**What you are asked to do**
Each line below from the one containing "r in relation_types]" through the one containing "-- what changed: A" is to be given again exactly, and no line outside that span.

*** Opening Source material ***

-- pv_equiv track=rewrite | github.com/gut-puncture/Semantic-Gravity-RP | src/dataset_pipeline.py | _common_sense_relation_targets
-- ===== SOURCE A (Python) =====
-- from typing import Dict, List, Optional, Tuple
--
-- def _common_sense_relation_targets(gap: int, counts: Dict[str, int]) -> Dict[str, int]:
--     relation_types = [
--         "UsedFor",
--         "MadeOf",
--         "HasProperty",
--         "HasPart",
--         "AtLocation",
--         "CapableOf",
--         "UsedBy",
--         "Requires",
--         "Contains",
--         "WornOn",
--     ]
--     targets = {rel: 0 for rel in relation_types}
--     for _ in range(gap):
--         rel = min(relation_types, key=lambda r: counts.get(r, 0) + targets[r])
--         targets[rel] += 1
--     return targets
-- ===== SOURCE B (Python) =====
-- # Water-filling re-implementation: O(k log k) in the bucket count and O(k) in gap
-- # (A's loop is O(gap*k)); same result: raise every bucket to a common fill level,
-- # then hand the q leftover units to the first q buckets at that level in list order.
-- def _common_sense_relation_targets(gap, counts):
--     relation_types = [
--         "UsedFor",
--         "MadeOf",
--         "HasProperty",
--         "HasPart",
--         "AtLocation",
--         "CapableOf",
--         "UsedBy",
--         "Requires",
--         "Contains",
--         "WornOn",
--     ]
--     targets = {rel: 0 for rel in relation_types}
--     if gap <= 0:
--         return targets
--     base = [counts.get(r, 0) for r in relation_types]
--     s = sorted(base)
--     k = len(s)
--     pre = 0
--     L = 0
--     j = 0
--     for j in range(1, k + 1):
--         pre += s[j - 1]
--         L = (gap + pre) // j
--         if j == k or L < s[j]:
--             break
--     q = gap - (j * L - pre)
--     for r in relation_types:
--         b = counts.get(r, 0)
--         if b <= L:
--             t = L - b
--             if q > 0:
--                 t += 1
--                 q -= 1
--             targets[r] = t
--     return targets
-- ===== Notes on version B (the rewrite author's own statement) =====
-- stated objective: faster
-- what changed: A hands out the gap units one at a time, rescanning all 10 relation buckets for the least-loaded one on every unit; B computes the same allocation in closed form by water-filling: sort the base counts, find the common fill level and leftover with one pass over the sorted list, then emit the allocation in a single pass over the relation list.
import Mathlib
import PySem
lemma bd_nest (xs : List Int) {L a b : Nat} (hab : a < b) (hb : bd xs L b = true) :
    bd xs L a = true ↔ bd xs b a = true := by
  simp only [bd_iff] at *
  obtain ⟨hbL, hB⟩ := hb
  constructor
  · rintro ⟨-, h⟩
    refine ⟨hab, fun j hj => ?_⟩
    have h1 := h j (by omega)
    have h2 := hB (j + (b - a)) (by omega)
    rw [show j + (b - a) + (L - b) = j + (L - a) by omega] at h2
    rw [h1, ← h2]
  · rintro ⟨-, h⟩
    refine ⟨by omega, fun j hj => ?_⟩
    have h1 := h j hj
    have h2 := hB (j + (b - a)) (by omega)
    rw [show j + (b - a) + (L - b) = j + (L - a) by omega] at h2
    rw [h1, h2]
def F (xs : List Int) (i : Nat) : Nat := Nat.findGreatest (fun b => bd xs (i + 1) b = true) i
lemma bd_zero (xs : List Int) (L : Nat) (h : 0 < L) : bd xs L 0 = true := by simp [bd_iff, h]
lemma bd_lt (xs : List Int) {L b : Nat} (h : bd xs L b = true) : b < L := ((bd_iff xs L b).1 h).1
lemma F_le (xs : List Int) (i : Nat) : F xs i ≤ i := Nat.findGreatest_le (P := fun b => bd xs (i + 1) b = true) i
lemma F_bd (xs : List Int) (i : Nat) : bd xs (i + 1) (F xs i) = true :=
  Nat.findGreatest_spec (P := fun b => bd xs (i + 1) b = true) (Nat.zero_le i)
    (bd_zero xs (i + 1) (Nat.succ_pos i))
lemma F_max (xs : List Int) (i b : Nat) (h : bd xs (i + 1) b = true) : b ≤ F xs i :=
  Nat.le_findGreatest (P := fun b => bd xs (i + 1) b = true) (by have := bd_lt xs h; omega) h

lemma F_step (xs : List Int) (i r : Nat)
    (hr : bd xs i r = true)
    (hmax : ∀ t, r < t → bd xs i t = true → xs.getD t 0 ≠ xs.getD i 0)
    (hexit : r = 0 ∨ xs.getD r 0 = xs.getD i 0) :
    F xs i = if xs.getD r 0 = xs.getD i 0 then r + 1 else r := by
  have hri : r < i := bd_lt xs hr
  split_ifs with hgi
  · have h1 : bd xs (i + 1) (r + 1) = true := (bd_ext xs i r).2 ⟨hr, hgi⟩
    have le1 : r + 1 ≤ F xs i := F_max xs i (r + 1) h1
    have le2 : F xs i ≤ r + 1 := by
      by_contra hc
      have hF : bd xs (i + 1) (F xs i) = true := F_bd xs i
      obtain ⟨c, hc'⟩ : ∃ c, F xs i = c + 1 := ⟨F xs i - 1, by omega⟩
      rw [hc'] at hF
      obtain ⟨hcb, hcg⟩ := (bd_ext xs i c).1 hF
      exact hmax c (by omega) hcb hcg
    omega
  · have hr0 : r = 0 := by tauto
    subst hr0
    by_contra hc
    have hF : bd xs (i + 1) (F xs i) = true := F_bd xs i
    obtain ⟨c, hc'⟩ : ∃ c, F xs i = c + 1 := ⟨F xs i - 1, by omega⟩
    rw [hc'] at hF
    obtain ⟨hcb, hcg⟩ := (bd_ext xs i c).1 hF
    rcases Nat.eq_zero_or_pos c with h0 | h0
    · subst h0; exact hgi hcg
    · exact hmax c (by omega) hcb hcg
lemma F_pred_bd (xs : List Int) (i : Nat) (hi : 1 ≤ i) : bd xs i (F xs (i - 1)) = true := by
  have := F_bd xs (i - 1); rwa [Nat.sub_add_cancel hi] at this
lemma F_pred_max (xs : List Int) (i b : Nat) (hi : 1 ≤ i) (h : bd xs i b = true) :
    b ≤ F xs (i - 1) := by
  apply F_max; rwa [Nat.sub_add_cancel hi]

lemma cfInner_correct (xs fail : List Int) (i : Nat)
    (hfail : ∀ j, j < i → fail.getD j 0 = (F xs j : Int)) :
    ∀ fuel (k : Nat), k < fuel → bd xs i k = true →
      (∀ t, k < t → bd xs i t = true → xs.getD t 0 ≠ xs.getD i 0) →
      ∃ r : Nat, cfInner xs fail (i : Int) (k : Int) fuel = (r : Int) ∧
        bd xs i r = true ∧
        (∀ t, r < t → bd xs i t = true → xs.getD t 0 ≠ xs.getD i 0) ∧
        (r = 0 ∨ xs.getD r 0 = xs.getD i 0) := by
  intro fuel
  induction fuel with
  | zero => intro k hk; omega
  | succ fuel ih =>
    intro k hk hbd hmax
    rw [cfInner]
    by_cases hcond : (k : Int) > 0 ∧ PySem.List.pyGetD xs (k : Int) 0 ≠ PySem.List.pyGetD xs (i : Int) 0
    · rw [if_pos hcond]
      obtain ⟨hkpos, hne⟩ := hcond
      have hk1 : 1 ≤ k := by exact_mod_cast hkpos
      have hki : k < i := bd_lt xs hbd
      have hidx : ((k : Int) - 1) = ((k - 1 : Nat) : Int) := by omega
      have hread : PySem.List.pyGetD fail ((k : Int) - 1) 0 = ((F xs (k - 1) : Nat) : Int) := by
        rw [hidx, PySem.List.pyGetD_natCast]
        exact hfail (k - 1) (by omega)
      rw [hread]
      have hne' : xs.getD k 0 ≠ xs.getD i 0 := by
        simpa [PySem.List.pyGetD_natCast] using hne
      set k' := F xs (k - 1) with hk'
      have hk'lt : k' < k := by have := F_le xs (k - 1); omega
      have hbd' : bd xs i k' = true := by
        have hkk' : bd xs k k' = true := F_pred_bd xs k hk1
        exact (bd_nest xs hk'lt hbd).2 hkk'
      apply ih k' (by omega) hbd'
      intro t ht hbdt
      rcases Nat.lt_trichotomy t k with h | h | h
      · -- t < k: t border of prefix k, so t ≤ k' — contradiction with k' < t
        have : bd xs k t = true := (bd_nest xs h hbd).1 hbdt
        have := F_pred_max xs k t hk1 this
        omega
      · subst h; exact hne'
      · exact hmax t h hbdt
    · rw [if_neg hcond]
      refine ⟨k, rfl, hbd, hmax, ?_⟩
      by_cases hk0 : k = 0
      · exact Or.inl hk0
      · right
        have : ¬ ((k : Int) > 0) ∨ ¬ (PySem.List.pyGetD xs (k : Int) 0 ≠ PySem.List.pyGetD xs (i : Int) 0) := by tauto
        rcases this with h | h
        · omega
        · simpa [PySem.List.pyGetD_natCast] using h
lemma cfOuter_length (xs : List Int) :
    ∀ fuel (fail : List Int) (k i : Int), (cfOuter xs fail k i fuel).length = fail.length := by
  intro fuel
  induction fuel with
  | zero => intro fail k i; rfl
  | succ fuel ih =>
    intro fail k i
    rw [cfOuter]
    split
    · rw [ih, PySem.List.length_pySetD]
    · rfl
-- pv_equiv track=rewrite | github.com/dp1-crypto/conferencia-folha | app.py | match_names_beneficio
-- ===== SOURCE A (Python) =====
-- def _abbrev_match(fw_list: list, ew_list: list) -> bool:
--     """
--     Verifica se fw_list (nomes da fatura, possivelmente abreviados) representa
--     a mesma pessoa que ew_list (nomes completos do extrato).
--     Regras:
--     - Primeira palavra deve coincidir exatamente
--     - Palavras de 1 letra são tratadas como inicial — "O" bate com "OLIVEIRA"
--     - Palavras do extrato podem ser puladas (nomes do meio ausentes na fatura)
--     """
--     if not fw_list or not ew_list or fw_list[0] != ew_list[0]:
--         return False
--     fi, ei = 1, 1
--     while fi < len(fw_list) and ei < len(ew_list):
--         fw, ew = fw_list[fi], ew_list[ei]
--         if fw == ew:
--             fi += 1; ei += 1
--         elif len(fw) == 1 and ew.startswith(fw):
--             fi += 1; ei += 1
--         else:
--             ei += 1  # pula palavra do extrato (nome do meio não abreviado)
--     return fi == len(fw_list)
--
-- def match_names_beneficio(fatura: dict, extrato: dict) -> dict:
--     """
--     Casa nomes da fatura (truncados/abreviados) com nomes completos do extrato.
--     Retorna: {fatura_key → extrato_key}
--     """
--     mapping = {}
--     used = set()
--
--     for fk in fatura:
--         fk_words = fk.split()
--         best = None
--
--         # 1) Prefixo exato (fatura é prefixo do extrato)
--         for ek in extrato:
--             if ek in used: continue
--             ek_words = ek.split()
--             if ek_words[:len(fk_words)] == fk_words:
--                 best = ek; break
--
--         # 2) Match com abreviações (ex: "christiane o santos" = "christiane oliveira dos santos")
--         if not best:
--             for ek in extrato:
--                 if ek in used: continue
--                 if _abbrev_match(fk_words, ek.split()):
--                     best = ek; break
--
--         # 3) Primeiras 2 palavras exatas (fallback)
--         if not best:
--             for ek in extrato:
--                 if ek in used: continue
--                 if ek.split()[:2] == fk_words[:2]:
--                     best = ek; break
--
--         if best:
--             mapping[fk] = best
--             used.add(best)
--
--     return mapping
-- ===== SOURCE B (Python) =====
-- def _tail_abbrev(fw_rest, ew_rest):
--     """fw_rest/ew_rest are the words after the (already equal) first word.
--     Each fatura word must match the next unscanned extrato word, exactly or
--     as a one-letter initial; extrato words may be skipped in between."""
--     it = iter(ew_rest)
--     return all(
--         any(f == e or (len(f) == 1 and e.startswith(f)) for e in it)
--         for f in fw_rest
--     )
--
-- def match_names_beneficio(fatura: dict, extrato: dict) -> dict:
--     # Index extrato keys by their first word (order preserved): each phase
--     # then scans only the same-first-word group instead of all of extrato.
--     index = {}
--     for ek in extrato:
--         ew = ek.split()
--         if ew:
--             index.setdefault(ew[0], []).append(ek)
--
--     mapping = {}
--     used = set()
--     for fk in fatura:
--         ws = fk.split()
--         if not ws:
--             # a whitespace-only fatura key is a trivial prefix of anything
--             best = next((ek for ek in extrato if ek not in used), None)
--         else:
--             p1 = p2 = p3 = None  # first hit of each phase, one pass
--             n = len(ws)
--             for ek in index.get(ws[0], ()):
--                 if ek in used:
--                     continue
--                 ew = ek.split()
--                 if p1 is None and ew[:n] == ws:
--                     p1 = ek
--                 if p2 is None and _tail_abbrev(ws[1:], ew[1:]):
--                     p2 = ek
--                 if p3 is None and ew[:2] == ws[:2]:
--                     p3 = ek
--             best = p1 or p2 or p3
--         if best:
--             mapping[fk] = best
--             used.add(best)
--     return mapping
-- ===== Notes on version B (the rewrite author's own statement) =====
-- stated objective: faster
-- what changed: B builds a first-word index of the extrato keys once and, per fatura key, runs all three matching phases in a single pass over only the same-first-word group (every phase's match must share the first word), instead of A's three full scans of extrato per fatura key.
import Mathlib
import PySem
-- ===== VERDICT (by name: the statement is the Claim_ definition above) =====
theorem fuzzy_correct_word_py_spec : Claim_equal_fuzzy_correct_word_py := by
  intro word _
  unfold Spec_fuzzy_correct_word_py fuzzy_correct_word_py fuzzy_correct_word_py_alt
  by_cases hlen : PySem.Str.len word < 5
  · rw [if_pos hlen, if_pos hlen]
  · rw [if_neg hlen, if_neg hlen]
    have hfold := pvFold_scan (fun k => pvLevA word.toList k.toList)
      (fun k => (PySem.Str.len word - PySem.Str.len k).natAbs) pvKeywords word 3
    simp only [] at hfold ⊢
    rw [hfold]
    simp only [pvFind_map (fun k => pvLev word.toList k.toList)]
    simp only [pvLev_eq, ← pvLevA_eq]
    have hr3 : List.range 3 = [0, 1, 2] := rfl
    rw [hr3]
    rcases hc : [0, 1, 2].findSome?
        (fun t => (pvKeywords.filter
          (fun k => (PySem.Str.len word - PySem.Str.len k).natAbs ≤ 2)).find?
            (fun k => pvLevA word.toList k.toList == t)) with _ | k
    · rw [hc]
      simp
    · rw [hc]
      obtain ⟨t, htmem, hft⟩ := List.exists_of_findSome?_eq_some hc
      have hpk := List.find?_some hft
      have hdk : pvLevA word.toList k.toList = t := by
        simpa using hpk
      have ht2 : t ≤ 2 := by
        simp at htmem
        omega
      simp [hdk, ht2]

*** Closing Source material ***

**Answer to this exercise**
--     base = [counts.get(r, 0) for r in relation_types]
--     s = sorted(base)
--     k = len(s)
--     pre = 0
--     L = 0
--     j = 0
--     for j in range(1, k + 1):
--         pre += s[j - 1]
--         L = (gap + pre) // j
--         if j == k or L < s[j]:
--             break
--     q = gap - (j * L - pre)
--     for r in relation_types:
--         b = counts.get(r, 0)
--         if b <= L:
--             t = L - b
--             if q > 0:
--                 t += 1
--                 q -= 1
--             targets[r] = t
--     return targets
-- ===== Notes on version B (the rewrite author's own statement) =====
-- stated objective: faster
-- what changed: A hands out the gap units one at a time, rescanning all 10 relation buckets for the least-loaded one on every unit; B computes the same allocation in closed form by water-filling: sort the base counts, find the common fill level and leftover with one pass over the sorted list, then emit the allocation in a single pass over the relation list.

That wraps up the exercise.